─── Records to process ───

-- pv_equiv track=rewrite | github.com/ic-writeups/ic-ctf-writeups | 2023-lautarotorchia/cybergames/reversing/sanityChecker-sleepyPython/1.py | deobfuscate2
-- ===== SOURCE A (Python) =====
-- def deobfuscate2(string):
--     def reverse_alpha(c):
--         if 'a' <= c <= 'z':
--             return chr(ord('z') - (ord(c) - ord('a')))
--         elif 'A' <= c <= 'Z':
--             return chr(ord('Z') - (ord(c) - ord('A')))
--         return c
--     digit_map = {str(i): str(9 - i) for i in range(10)}
--     symbol_map = {'_': '=', '=': '_', '-': '+', '+': '-'}
--     result = []
--     for c in string:
--         if c.isalpha():
--             result.append(reverse_alpha(c))
--         elif c in digit_map:
--             result.append(digit_map[c])
--         elif c in symbol_map:
--             result.append(symbol_map[c])
--         else:
--             result.append(c)
--     return ''.join(result)
-- ===== SOURCE B (Python) =====
-- def deobfuscate2(string):
--     table = {}
--     for i in range(26):
--         table[ord('a') + i] = ord('z') - i
--         table[ord('A') + i] = ord('Z') - i
--     for i in range(10):
--         table[ord('0') + i] = ord('9') - i
--     for a, b in (('_', '='), ('=', '_'), ('-', '+'), ('+', '-')):
--         table[ord(a)] = ord(b)
--     return string.translate(table)
-- ===== Notes on version B (the rewrite author's own statement) =====
-- stated objective: faster
-- what changed: Builds the complete ASCII translation table (reverse-alpha, 9-complement digits, four symbol swaps) once and applies str.translate in one C-level pass, removing the per-character if/elif chain and helper function.
import Mathlib
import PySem

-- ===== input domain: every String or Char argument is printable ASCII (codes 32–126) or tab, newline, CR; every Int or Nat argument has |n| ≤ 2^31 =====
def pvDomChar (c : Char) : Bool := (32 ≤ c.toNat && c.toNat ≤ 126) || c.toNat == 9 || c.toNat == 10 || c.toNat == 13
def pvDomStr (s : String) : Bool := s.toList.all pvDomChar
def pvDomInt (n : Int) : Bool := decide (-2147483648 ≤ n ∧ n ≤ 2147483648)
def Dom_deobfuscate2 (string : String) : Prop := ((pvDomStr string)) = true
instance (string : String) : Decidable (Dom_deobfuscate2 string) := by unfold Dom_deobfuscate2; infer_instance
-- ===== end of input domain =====

-- B builds the full translation table once and applies it via a single map (str.translate); same O(n) cost, no per-char branch chain.


-- ===== PORT A =====
def pvRevAlpha (c : Char) : Char :=
  if 'a' ≤ c ∧ c ≤ 'z' then Char.ofNat ('z'.toNat - (c.toNat - 'a'.toNat))
  else if 'A' ≤ c ∧ c ≤ 'Z' then Char.ofNat ('Z'.toNat - (c.toNat - 'A'.toNat))
  else c

-- {str(i): str(9-i) for i in range(10)}, single-char keys ported as Char
def pvDigitMap : PySem.Dict Char Char :=
  (PySem.List.pyRange 0 10 1).foldl
    (fun d i => d.insert (Char.ofNat (48 + i.toNat)) (Char.ofNat (48 + (9 - i).toNat)))
    PySem.Dict.empty

def pvSymbolMap : PySem.Dict Char Char :=
  PySem.Dict.ofList [('_', '='), ('=', '_'), ('-', '+'), ('+', '-')]

def deobfuscate2 (string : String) : String :=
  let result : List Char := string.toList.foldl (fun r c =>
    if PySem.Chars.isalpha c then r ++ [pvRevAlpha c]
    else if pvDigitMap.contains c then r ++ [(pvDigitMap.get? c).getD c]
    else if pvSymbolMap.contains c then r ++ [(pvSymbolMap.get? c).getD c]
    else r ++ [c]) []
  String.mk result

-- ===== PORT B =====
def pvTable : PySem.Dict Int Int :=
  let t := (PySem.List.pyRange 0 26 1).foldl
    (fun d i => (d.insert (97 + i) (122 - i)).insert (65 + i) (90 - i)) PySem.Dict.empty
  let t := (PySem.List.pyRange 0 10 1).foldl (fun d i => d.insert (48 + i) (57 - i)) t
  [('_', '='), ('=', '_'), ('-', '+'), ('+', '-')].foldl
    (fun d (p : Char × Char) => d.insert (p.1.toNat : Int) (p.2.toNat : Int)) t

-- str.translate: each char looked up by its ord in the table, absent chars pass through
def deobfuscate2_alt (string : String) : String :=
  String.mk (string.toList.map (fun c =>
    match pvTable.get? (c.toNat : Int) with
    | some v => Char.ofNat v.toNat
    | none => c))

-- ===== PRECONDITION & SPEC =====
def Spec_deobfuscate2 (string : String) (out : String) : Prop := out = deobfuscate2_alt string
instance (string : String) (out : String) : Decidable (Spec_deobfuscate2 string out) := by unfold Spec_deobfuscate2; infer_instance

-- ===== CLAIM (what is proved, stated in full; the proofs are below) =====
def Claim_equal_deobfuscate2 : Prop := ∀ (string : String), Dom_deobfuscate2 string → Spec_deobfuscate2 string (deobfuscate2 string)

-- ===== LEMMAS AND PROOFS =====

def pvStepA (c : Char) : Char :=
  if PySem.Chars.isalpha c then pvRevAlpha c
  else if pvDigitMap.contains c then (pvDigitMap.get? c).getD c
  else if pvSymbolMap.contains c then (pvSymbolMap.get? c).getD c
  else c

def pvStepB (c : Char) : Char :=
  match pvTable.get? (c.toNat : Int) with
  | some v => Char.ofNat v.toNat
  | none => c

theorem pv_foldl_map (l : List Char) (acc : List Char) :
    l.foldl (fun r c =>
      if PySem.Chars.isalpha c then r ++ [pvRevAlpha c]
      else if pvDigitMap.contains c then r ++ [(pvDigitMap.get? c).getD c]
      else if pvSymbolMap.contains c then r ++ [(pvSymbolMap.get? c).getD c]
      else r ++ [c]) acc = acc ++ l.map pvStepA := by
  induction l generalizing acc with
  | nil => simp
  | cons h t ih =>
    simp only [List.foldl, List.map, pvStepA]
    split_ifs <;> simp [ih]

set_option maxRecDepth 4000 in
theorem pv_step_eq_small : ∀ n : Fin 127, pvStepA (Char.ofNat n) = pvStepB (Char.ofNat n) := by
  decide

theorem pv_step_eq (c : Char) (h : pvDomChar c = true) : pvStepA c = pvStepB c := by
  have hlt : c.toNat < 127 := by
    simp only [pvDomChar, Bool.or_eq_true, Bool.and_eq_true, decide_eq_true_eq,
      beq_iff_eq] at h
    cases h with
    | inr h => omega
    | inl h => cases h with
      | inr h => omega
      | inl h => cases h with
        | inr h => omega
        | inl h => omega
  have := pv_step_eq_small ⟨c.toNat, hlt⟩
  simpa [Char.ofNat_toNat] using this

-- ===== VERDICT (by name: the statement is the Claim_ definition above) =====
set_option maxRecDepth 100000 in
theorem deobfuscate2_spec : Claim_equal_deobfuscate2 := by
  intro s hdom
  simp only [Spec_deobfuscate2, deobfuscate2, deobfuscate2_alt]
  rw [pv_foldl_map]
  simp only [List.nil_append]
  congr 1
  apply List.map_congr_left
  intro c hc
  have : pvDomChar c = true := by
    have := hdom
    unfold Dom_deobfuscate2 pvDomStr at this
    exact (List.all_eq_true.mp this) c hc
  show pvStepA c = pvStepB c
  exact pv_step_eq c this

───

What the task asks ▸ Word for word, write out each record shown above.

Response area ▸
-- pv_equiv track=rewrite | github.com/ic-writeups/ic-ctf-writeups | 2023-lautarotorchia/cybergames/reversing/sanityChecker-sleepyPython/1.py | deobfuscate2
-- ===== SOURCE A (Python) =====
-- def deobfuscate2(string):
--     def reverse_alpha(c):
--         if 'a' <= c <= 'z':
--             return chr(ord('z') - (ord(c) - ord('a')))
--         elif 'A' <= c <= 'Z':
--             return chr(ord('Z') - (ord(c) - ord('A')))
--         return c
--     digit_map = {str(i): str(9 - i) for i in range(10)}
--     symbol_map = {'_': '=', '=': '_', '-': '+', '+': '-'}
--     result = []
--     for c in string:
--         if c.isalpha():
--             result.append(reverse_alpha(c))
--         elif c in digit_map:
--             result.append(digit_map[c])
--         elif c in symbol_map:
--             result.append(symbol_map[c])
--         else:
--             result.append(c)
--     return ''.join(result)
-- ===== SOURCE B (Python) =====
-- def deobfuscate2(string):
--     table = {}
--     for i in range(26):
--         table[ord('a') + i] = ord('z') - i
--         table[ord('A') + i] = ord('Z') - i
--     for i in range(10):
--         table[ord('0') + i] = ord('9') - i
--     for a, b in (('_', '='), ('=', '_'), ('-', '+'), ('+', '-')):
--         table[ord(a)] = ord(b)
--     return string.translate(table)
-- ===== Notes on version B (the rewrite author's own statement) =====
-- stated objective: faster
-- what changed: Builds the complete ASCII translation table (reverse-alpha, 9-complement digits, four symbol swaps) once and applies str.translate in one C-level pass, removing the per-character if/elif chain and helper function.
import Mathlib
import PySem

-- ===== input domain: every String or Char argument is printable ASCII (codes 32–126) or tab, newline, CR; every Int or Nat argument has |n| ≤ 2^31 =====
def pvDomChar (c : Char) : Bool := (32 ≤ c.toNat && c.toNat ≤ 126) || c.toNat == 9 || c.toNat == 10 || c.toNat == 13
def pvDomStr (s : String) : Bool := s.toList.all pvDomChar
def pvDomInt (n : Int) : Bool := decide (-2147483648 ≤ n ∧ n ≤ 2147483648)
def Dom_deobfuscate2 (string : String) : Prop := ((pvDomStr string)) = true
instance (string : String) : Decidable (Dom_deobfuscate2 string) := by unfold Dom_deobfuscate2; infer_instance
-- ===== end of input domain =====

-- B builds the full translation table once and applies it via a single map (str.translate); same O(n) cost, no per-char branch chain.


-- ===== PORT A =====
def pvRevAlpha (c : Char) : Char :=
  if 'a' ≤ c ∧ c ≤ 'z' then Char.ofNat ('z'.toNat - (c.toNat - 'a'.toNat))
  else if 'A' ≤ c ∧ c ≤ 'Z' then Char.ofNat ('Z'.toNat - (c.toNat - 'A'.toNat))
  else c

-- {str(i): str(9-i) for i in range(10)}, single-char keys ported as Char
def pvDigitMap : PySem.Dict Char Char :=
  (PySem.List.pyRange 0 10 1).foldl
    (fun d i => d.insert (Char.ofNat (48 + i.toNat)) (Char.ofNat (48 + (9 - i).toNat)))
    PySem.Dict.empty

def pvSymbolMap : PySem.Dict Char Char :=
  PySem.Dict.ofList [('_', '='), ('=', '_'), ('-', '+'), ('+', '-')]

def deobfuscate2 (string : String) : String :=
  let result : List Char := string.toList.foldl (fun r c =>
    if PySem.Chars.isalpha c then r ++ [pvRevAlpha c]
    else if pvDigitMap.contains c then r ++ [(pvDigitMap.get? c).getD c]
    else if pvSymbolMap.contains c then r ++ [(pvSymbolMap.get? c).getD c]
    else r ++ [c]) []
  String.mk result

-- ===== PORT B =====
def pvTable : PySem.Dict Int Int :=
  let t := (PySem.List.pyRange 0 26 1).foldl
    (fun d i => (d.insert (97 + i) (122 - i)).insert (65 + i) (90 - i)) PySem.Dict.empty
  let t := (PySem.List.pyRange 0 10 1).foldl (fun d i => d.insert (48 + i) (57 - i)) t
  [('_', '='), ('=', '_'), ('-', '+'), ('+', '-')].foldl
    (fun d (p : Char × Char) => d.insert (p.1.toNat : Int) (p.2.toNat : Int)) t

-- str.translate: each char looked up by its ord in the table, absent chars pass through
def deobfuscate2_alt (string : String) : String :=
  String.mk (string.toList.map (fun c =>
    match pvTable.get? (c.toNat : Int) with
    | some v => Char.ofNat v.toNat
    | none => c))

-- ===== PRECONDITION & SPEC =====
def Spec_deobfuscate2 (string : String) (out : String) : Prop := out = deobfuscate2_alt string
instance (string : String) (out : String) : Decidable (Spec_deobfuscate2 string out) := by unfold Spec_deobfuscate2; infer_instance

-- ===== CLAIM (what is proved, stated in full; the proofs are below) =====
def Claim_equal_deobfuscate2 : Prop := ∀ (string : String), Dom_deobfuscate2 string → Spec_deobfuscate2 string (deobfuscate2 string)

-- ===== LEMMAS AND PROOFS =====

def pvStepA (c : Char) : Char :=
  if PySem.Chars.isalpha c then pvRevAlpha c
  else if pvDigitMap.contains c then (pvDigitMap.get? c).getD c
  else if pvSymbolMap.contains c then (pvSymbolMap.get? c).getD c
  else c

def pvStepB (c : Char) : Char :=
  match pvTable.get? (c.toNat : Int) with
  | some v => Char.ofNat v.toNat
  | none => c

theorem pv_foldl_map (l : List Char) (acc : List Char) :
    l.foldl (fun r c =>
      if PySem.Chars.isalpha c then r ++ [pvRevAlpha c]
      else if pvDigitMap.contains c then r ++ [(pvDigitMap.get? c).getD c]
      else if pvSymbolMap.contains c then r ++ [(pvSymbolMap.get? c).getD c]
      else r ++ [c]) acc = acc ++ l.map pvStepA := by
  induction l generalizing acc with
  | nil => simp
  | cons h t ih =>
    simp only [List.foldl, List.map, pvStepA]
    split_ifs <;> simp [ih]

set_option maxRecDepth 4000 in
theorem pv_step_eq_small : ∀ n : Fin 127, pvStepA (Char.ofNat n) = pvStepB (Char.ofNat n) := by
  decide

theorem pv_step_eq (c : Char) (h : pvDomChar c = true) : pvStepA c = pvStepB c := by
  have hlt : c.toNat < 127 := by
    simp only [pvDomChar, Bool.or_eq_true, Bool.and_eq_true, decide_eq_true_eq,
      beq_iff_eq] at h
    cases h with
    | inr h => omega
    | inl h => cases h with
      | inr h => omega
      | inl h => cases h with
        | inr h => omega
        | inl h => omega
  have := pv_step_eq_small ⟨c.toNat, hlt⟩
  simpa [Char.ofNat_toNat] using this

-- ===== VERDICT (by name: the statement is the Claim_ definition above) =====
set_option maxRecDepth 100000 in
theorem deobfuscate2_spec : Claim_equal_deobfuscate2 := by
  intro s hdom
  simp only [Spec_deobfuscate2, deobfuscate2, deobfuscate2_alt]
  rw [pv_foldl_map]
  simp only [List.nil_append]
  congr 1
  apply List.map_congr_left
  intro c hc
  have : pvDomChar c = true := by
    have := hdom
    unfold Dom_deobfuscate2 pvDomStr at this
    exact (List.all_eq_true.mp this) c hc
  show pvStepA c = pvStepB c
  exact pv_step_eq c this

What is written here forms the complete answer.